Budget 2021 proposes a continuation until September 2022 of many of the flexibilities we introduced into the EI system. These include a national entrance requirement of 420 hours for both regular and special benefits, as well as a minimum entitlement of 14 weeks of benefits. It also includes a reduced earnings-based threshold for fishers and for self-employed workers who have opted in to access special benefits coverage. Additionally, there are modifications with respect to the treatment of reasons for job separation and monies paid on separation. Finally, the existing seasonal pilot is extended until October 2022. The one permanent change to EI is the extension of the duration of EI sickness benefits to 26 weeks.
[Translation]
In terms of next steps for EI, we are committed to modernizing the program to better reflect the way Canadians work and to improve access to benefits.
A strong EI system will support a healthy labour market.
[English]
Before moving briefly to the other divisions of Part 4 in the BIA1, I would like to recognize that some senators have specific concerns with respect to the boundary lines of EI regions. I would be happy to answer your questions and hear your thoughts and suggestions on this issue.
Briefly, for the purpose of completion, I note the following is proposed in Part 4 of Bill C-30 as well: reforms to the Social Security Tribunal that would make appeals more client-centric, simpler and faster; a one-time payment of $130 million to the Government of Quebec to offset costs related to aligning the Quebec Parental Insurance Plan with our COVID EI temporary measures; and waiving interest on Canada Student Loans and Canada Apprentice Loans from April 1, 2021, to March 31, 2023.
Senators, with all this being said, I remain as committed as ever to ensuring Canadians get the support they need to finish the fight against COVID-19 and to best position our country to come out of this pandemic stronger than ever. I’m confident that we can get there together and deliver for Canadians.
[Translation]
Thank you, and I look forward to your questions.
[English]
The Chair: Thank you very much, minister. We do have questions. We will begin with one of the deputy chairs of this committee.

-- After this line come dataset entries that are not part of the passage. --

-- pv_equiv track=rewrite | github.com/Lucien97/word-order-negation | bible_file_processing.py | dic_compare
-- ===== SOURCE A (Python) =====
-- def dic_compare(s_dic, t_dic):
--     align_dic = {}
--     source_item_pop = []
--     target_item_pop = []
--     for item in t_dic:
--         if item not in s_dic:
--             target_item_pop.append(item)
--     for item in s_dic:
--         if item not in t_dic:
--             source_item_pop.append(item)
--     for item in target_item_pop:
--         t_dic.pop(item)
--     for item in source_item_pop:
--         s_dic.pop(item)
--     for item in t_dic:
--         align_dic[item] = [s_dic[item], t_dic[item]]
--     return align_dic
-- ===== SOURCE B (Python) =====
-- def dic_compare(s_dic, t_dic):
--     # single pass: look each t-key up in s_dic directly; no common-key set, no pop lists
--     align = {}
--     for k, tv in t_dic.items():
--         sv = s_dic.get(k)
--         if sv is not None:
--             align[k] = [sv, tv]
--     # trim both argument dicts to the aligned keys by rebuilding them
--     for d in (s_dic, t_dic):
--         keep = {k: d[k] for k in align}
--         d.clear()
--         d.update(keep)
--     return align
-- ===== Notes on version B (the rewrite author's own statement) =====
-- stated objective: simpler
-- what changed: B builds the result in one forward pass over t_dic.items() with a direct s_dic.get lookup (no common-key computation, no pop lists, no rebuild from mutated dicts); the argument dicts are afterwards trimmed by clear+update rather than A's collect-then-pop loops (return value proved equal; the mutated s_dic's key order may differ).
import Mathlib
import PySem

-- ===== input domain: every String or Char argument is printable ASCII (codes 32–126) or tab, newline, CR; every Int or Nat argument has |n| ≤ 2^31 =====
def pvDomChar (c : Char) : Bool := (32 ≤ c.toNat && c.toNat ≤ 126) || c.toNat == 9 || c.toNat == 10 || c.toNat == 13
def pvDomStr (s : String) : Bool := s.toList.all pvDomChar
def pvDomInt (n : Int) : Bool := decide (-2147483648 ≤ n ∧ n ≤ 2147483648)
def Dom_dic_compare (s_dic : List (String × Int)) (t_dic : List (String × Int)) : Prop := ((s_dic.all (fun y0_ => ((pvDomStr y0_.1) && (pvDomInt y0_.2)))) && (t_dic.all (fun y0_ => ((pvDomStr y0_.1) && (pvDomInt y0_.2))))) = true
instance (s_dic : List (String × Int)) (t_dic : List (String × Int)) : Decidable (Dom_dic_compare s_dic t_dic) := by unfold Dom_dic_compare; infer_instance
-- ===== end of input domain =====

-- B builds the aligned pairs in ONE forward pass over t_dic's items with a direct s_dic.get
-- lookup, instead of A's staged collect-pop-rebuild; objective: simpler. Both Pythons mutate
-- the argument dicts down to the common keys; the equivalence proved here is about the RETURN
-- value only (B trims by clear+update, so the mutated s_dic's key order may differ from A's).

-- ===== PORT A =====
-- dicts become PySem.Dict built from the association lists; `t_dic.pop(item)` on a key known
-- to be present is exactly `Dict.erase`; in the final loop `s_dic[item]` / `t_dic[item]` are
-- looked up on keys guaranteed present (the survivors of the pops), so `getD _ 0` is exact there.
def dic_compare (s_dic : List (String × Int)) (t_dic : List (String × Int)) : List (String × List Int) :=
  let s := PySem.Dict.ofList s_dic
  let t := PySem.Dict.ofList t_dic
  let target_item_pop : List String :=
    t.keys.foldl (fun acc item => if !s.contains item then acc ++ [item] else acc) []
  let source_item_pop : List String :=
    s.keys.foldl (fun acc item => if !t.contains item then acc ++ [item] else acc) []
  let t2 := target_item_pop.foldl PySem.Dict.erase t
  let s2 := source_item_pop.foldl PySem.Dict.erase s
  let align := t2.keys.foldl
    (fun a item => a.insert item [s2.getD item 0, t2.getD item 0])
    (PySem.Dict.empty : PySem.Dict String (List Int))
  align.items

-- ===== PORT B =====
-- Source B's single loop over t_dic.items(): `s_dic.get(k)` is `Dict.get?` (values are ints, never
-- None, so `is not None` is exactly `isSome`, matched here). Source B's trim loops only mutate the
-- arguments (immutable here) and never touch the returned `align`, so they have no port.
def dic_compare_alt (s_dic : List (String × Int)) (t_dic : List (String × Int)) : List (String × List Int) :=
  let s := PySem.Dict.ofList s_dic
  let t := PySem.Dict.ofList t_dic
  let align := t.items.foldl
    (fun a p =>
      match s.get? p.1 with
      | some sv => a.insert p.1 [sv, p.2]
      | none => a)
    (PySem.Dict.empty : PySem.Dict String (List Int))
  align.items

-- ===== PRECONDITION & SPEC =====
def Spec_dic_compare (s_dic : List (String × Int)) (t_dic : List (String × Int)) (out : List (String × List Int)) : Prop := out = dic_compare_alt s_dic t_dic
instance (s_dic : List (String × Int)) (t_dic : List (String × Int)) (out : List (String × List Int)) : Decidable (Spec_dic_compare s_dic t_dic out) := by unfold Spec_dic_compare; infer_instance

-- ===== CLAIM (what is proved, stated in full; the proofs are below) =====
def Claim_equal_dic_compare : Prop := ∀ (s_dic : List (String × Int)) (t_dic : List (String × Int)), Dom_dic_compare s_dic t_dic → Spec_dic_compare s_dic t_dic (dic_compare s_dic t_dic)

-- ===== LEMMAS AND PROOFS =====

-- A's pop loops: erasing a list of keys filters the items list.
theorem items_foldl_erase (L : List String) (d : PySem.Dict String Int) :
    (L.foldl PySem.Dict.erase d).items = d.items.filter (fun p => !L.contains p.1) := by
  induction L generalizing d with
  | nil => simp
  | cons a L ih =>
    simp only [List.foldl_cons, ih, PySem.Dict.erase, List.filter_filter]
    apply List.filter_congr
    intro p _
    by_cases h : p.1 = a <;> by_cases h2 : p.1 ∈ L <;> simp [h, h2]

-- Looking up a key that survives the filter gives the original dict's value.
theorem getD_filter_of_pred (d : PySem.Dict String Int) (q : String → Bool) (k : String)
    (hk : q k = true) :
    (PySem.Dict.mk (d.items.filter (fun p => q p.1))).getD k 0 = d.getD k 0 := by
  have hpred : (fun a : String × Int => decide ((q a.1 = true) ∧ (a.1 == k) = true))
      = fun a : String × Int => a.1 == k := by
    funext a; by_cases h : a.1 = k <;> simp [h, hk]
  simp only [PySem.Dict.getD, PySem.Dict.get?, List.find?_filter, hpred]

-- B's loop: a conditional-insert pass over pairs with fresh distinct keys appends the hits.
theorem items_foldl_insert_opt (S : PySem.Dict String Int) (l : List (String × Int))
    (d : PySem.Dict String (List Int))
    (hfresh : ∀ p ∈ l, d.contains p.1 = false) (hnd : (l.map (fun p => p.1)).Nodup) :
    (l.foldl (fun a p =>
        match S.get? p.1 with
        | some sv => a.insert p.1 [sv, p.2]
        | none => a) d).items
      = d.items ++ (l.filter (fun p => S.contains p.1)).map
          (fun p => (p.1, [S.getD p.1 0, p.2])) := by
  induction l generalizing d with
  | nil => simp
  | cons p l ih =>
    simp only [List.map_cons, List.nodup_cons] at hnd
    cases hg : S.get? p.1 with
    | none =>
      have hc : S.contains p.1 = false := by
        rw [PySem.Dict.contains_eq_isSome_get?, hg]; rfl
      simp only [List.foldl_cons, hg, List.filter_cons, hc]
      exact ih d (fun q hq => hfresh q (List.mem_cons_of_mem _ hq)) hnd.2
    | some sv =>
      have hc : S.contains p.1 = true := by
        rw [PySem.Dict.contains_eq_isSome_get?, hg]; rfl
      have hdc : d.contains p.1 = false := hfresh p (List.mem_cons_self ..)
      have hfresh' : ∀ q ∈ l, (d.insert p.1 [sv, p.2]).contains q.1 = false := by
        intro q hq
        rw [PySem.Dict.contains_insert]
        have hne : q.1 ≠ p.1 := fun h => hnd.1 (h ▸ List.mem_map_of_mem hq)
        simp [hne, hfresh q (List.mem_cons_of_mem _ hq)]
      simp only [List.foldl_cons, hg, List.filter_cons, hc, if_true,
        ih _ hfresh' hnd.2, PySem.Dict.items_insert_of_not_contains _ _ hdc,
        PySem.Dict.getD_of_get?_eq_some S 0 hg, List.map_cons, List.append_assoc,
        List.singleton_append]

theorem dic_compare_eq_alt (s_dic t_dic : List (String × Int)) :
    dic_compare s_dic t_dic = dic_compare_alt s_dic t_dic := by
  unfold dic_compare dic_compare_alt
  simp only []
  set S := PySem.Dict.ofList s_dic with hS
  set T := PySem.Dict.ofList t_dic with hT
  have hTnd : T.keys.Nodup := PySem.Dict.nodup_keys_ofList t_dic
  -- the two append loops of A build filtered key lists
  have h1 : T.keys.foldl (fun acc item => if !S.contains item then acc ++ [item] else acc) []
      = T.keys.filter (fun k => !S.contains k) := by
    simpa using PySem.List.foldl_append_if (fun k => !S.contains k) (fun k => k) T.keys []
  have h2 : S.keys.foldl (fun acc item => if !T.contains item then acc ++ [item] else acc) []
      = S.keys.filter (fun k => !T.contains k) := by
    simpa using PySem.List.foldl_append_if (fun k => !T.contains k) (fun k => k) S.keys []
  rw [h1, h2]
  -- A's pop loops keep exactly the entries whose key the other dict contains
  have ht2 : (T.keys.filter (fun k => !S.contains k)).foldl PySem.Dict.erase T
      = PySem.Dict.mk (T.items.filter (fun p => S.contains p.1)) := by
    apply PySem.Dict.ext
    rw [items_foldl_erase]
    apply List.filter_congr
    intro p hp
    have hmem : p.1 ∈ T.keys := List.mem_map_of_mem hp
    by_cases hc : S.contains p.1 <;> simp [List.mem_filter, hmem, hc]
  have hs2 : (S.keys.filter (fun k => !T.contains k)).foldl PySem.Dict.erase S
      = PySem.Dict.mk (S.items.filter (fun p => T.contains p.1)) := by
    apply PySem.Dict.ext
    rw [items_foldl_erase]
    apply List.filter_congr
    intro p hp
    have hmem : p.1 ∈ S.keys := List.mem_map_of_mem hp
    by_cases hc : T.contains p.1 <;> simp [List.mem_filter, hmem, hc]
  rw [ht2, hs2]
  set tP := T.items.filter (fun p => S.contains p.1) with htP
  set sP := S.items.filter (fun p => T.contains p.1) with hsP
  -- A's surviving keys are distinct, so its insert loop appends them in order
  have hnd : ((PySem.Dict.mk tP).keys.map (fun a => a)).Nodup := by
    simp only [List.map_id_fun', id]
    have : (PySem.Dict.mk tP).keys.Sublist T.keys := List.Sublist.map _ List.filter_sublist
    exact hTnd.sublist this
  rw [PySem.Dict.items_foldl_insert_fresh _ (fun a => a)
      (fun item => [(PySem.Dict.mk sP).getD item 0, (PySem.Dict.mk tP).getD item 0])
      _ (by intro a _; simp) hnd]
  -- B's single pass appends exactly the pairs of tP
  rw [items_foldl_insert_opt S T.items PySem.Dict.empty (by intro p _; simp) hTnd]
  -- both sides are now maps over tP
  have hkeys : (PySem.Dict.mk tP).keys = tP.map (fun p => p.1) := rfl
  rw [hkeys, List.map_map]
  simp only [PySem.Dict.empty, List.nil_append, ← htP]
  apply List.map_congr_left
  intro p hp
  have hpT : p ∈ T.items ∧ S.contains p.1 = true := by
    have := List.mem_filter.mp (htP ▸ hp)
    exact ⟨this.1, this.2⟩
  have hTc : T.contains p.1 = true := by
    have : p.1 ∈ T.keys := List.mem_map_of_mem hpT.1
    exact (PySem.Dict.contains_iff_mem_keys T p.1).mpr this
  have hpT' : (p.1, p.2) ∈ T.items := by simpa using hpT.1
  have hTval : T.getD p.1 0 = p.2 := PySem.Dict.getD_of_mem_items T hpT' hTnd 0
  simp only [Function.comp, htP, hsP,
    getD_filter_of_pred S _ _ hTc, getD_filter_of_pred T _ _ hpT.2, hTval]

-- ===== VERDICT (by name: the statement is the Claim_ definition above) =====
theorem dic_compare_spec : Claim_equal_dic_compare := by
  intro s_dic t_dic _
  exact dic_compare_eq_alt s_dic t_dic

Senator Bovey: Thank you, minister, for being with us today. I just want to say how much I appreciate the work you have done throughout the pandemic, which has been a difficult time for everyone. The resilience of Canadians has shone, I must say, despite the difficulties many are facing.
Today, it’s Division 34 of Bill C-30 that is on my mind. We read in Budget 2021 that:
Access to affordable early learning and childcare will increase women’s labour market participation and shrink the gender participation gap as more mothers enter the workforce.
With that, I have a two-part question. First, I would be interested in knowing what your government’s forecasts are for the increase in labour market participation by parents, especially women, that could result from the proposed investments in early learning and child care.
Second, we have heard that many child-care workers leave the field in five years because of the lack of pay and the fact that it’s not a career path. Can you illuminate us as to whether you feel early childhood education and early childhood care is and can indeed be a career path? Thank you.
Ms. Qualtrough: Thank you for those really very important questions on child care.
To answer your second question first, I absolutely think it is and I think it must be. One of the things we’re working hard in my portfolio in ESDC is around sectoral training initiatives. We are targeting and working with Minister Hussen and his team to create a more professional development model that is streamlined across the country, both to recognize certification and to acknowledge the importance of the work that these workers, usually women, as you pointed out, do.
We need to take a hard look at our systems. As much as we can invest in inclusive, accessible child-care spaces, we need well-paid, well-trained individuals to teach our kids. My focus on the ELCC file is primarily on the training of workers in this field, because the more spaces we create, the more properly trained and well-paid — to your point — ELCC workers we need. But I’m also very interested in the inclusion aspect of this particular file, particularly as I talk to parents of kids with disabilities and parents with disabilities themselves in making sure this system is truly inclusive.
In terms of the increase in labour market participation of women that this will promote or will result in, I apologize; I don’t have that number at my fingertips. I don’t know if Graham or one of the team does. I know and I’ve read a lot of the studies that have proven as a matter of course that the more women who have access to high-quality, affordable child care, the more women we will have in the labour market and the more productive our economy will be.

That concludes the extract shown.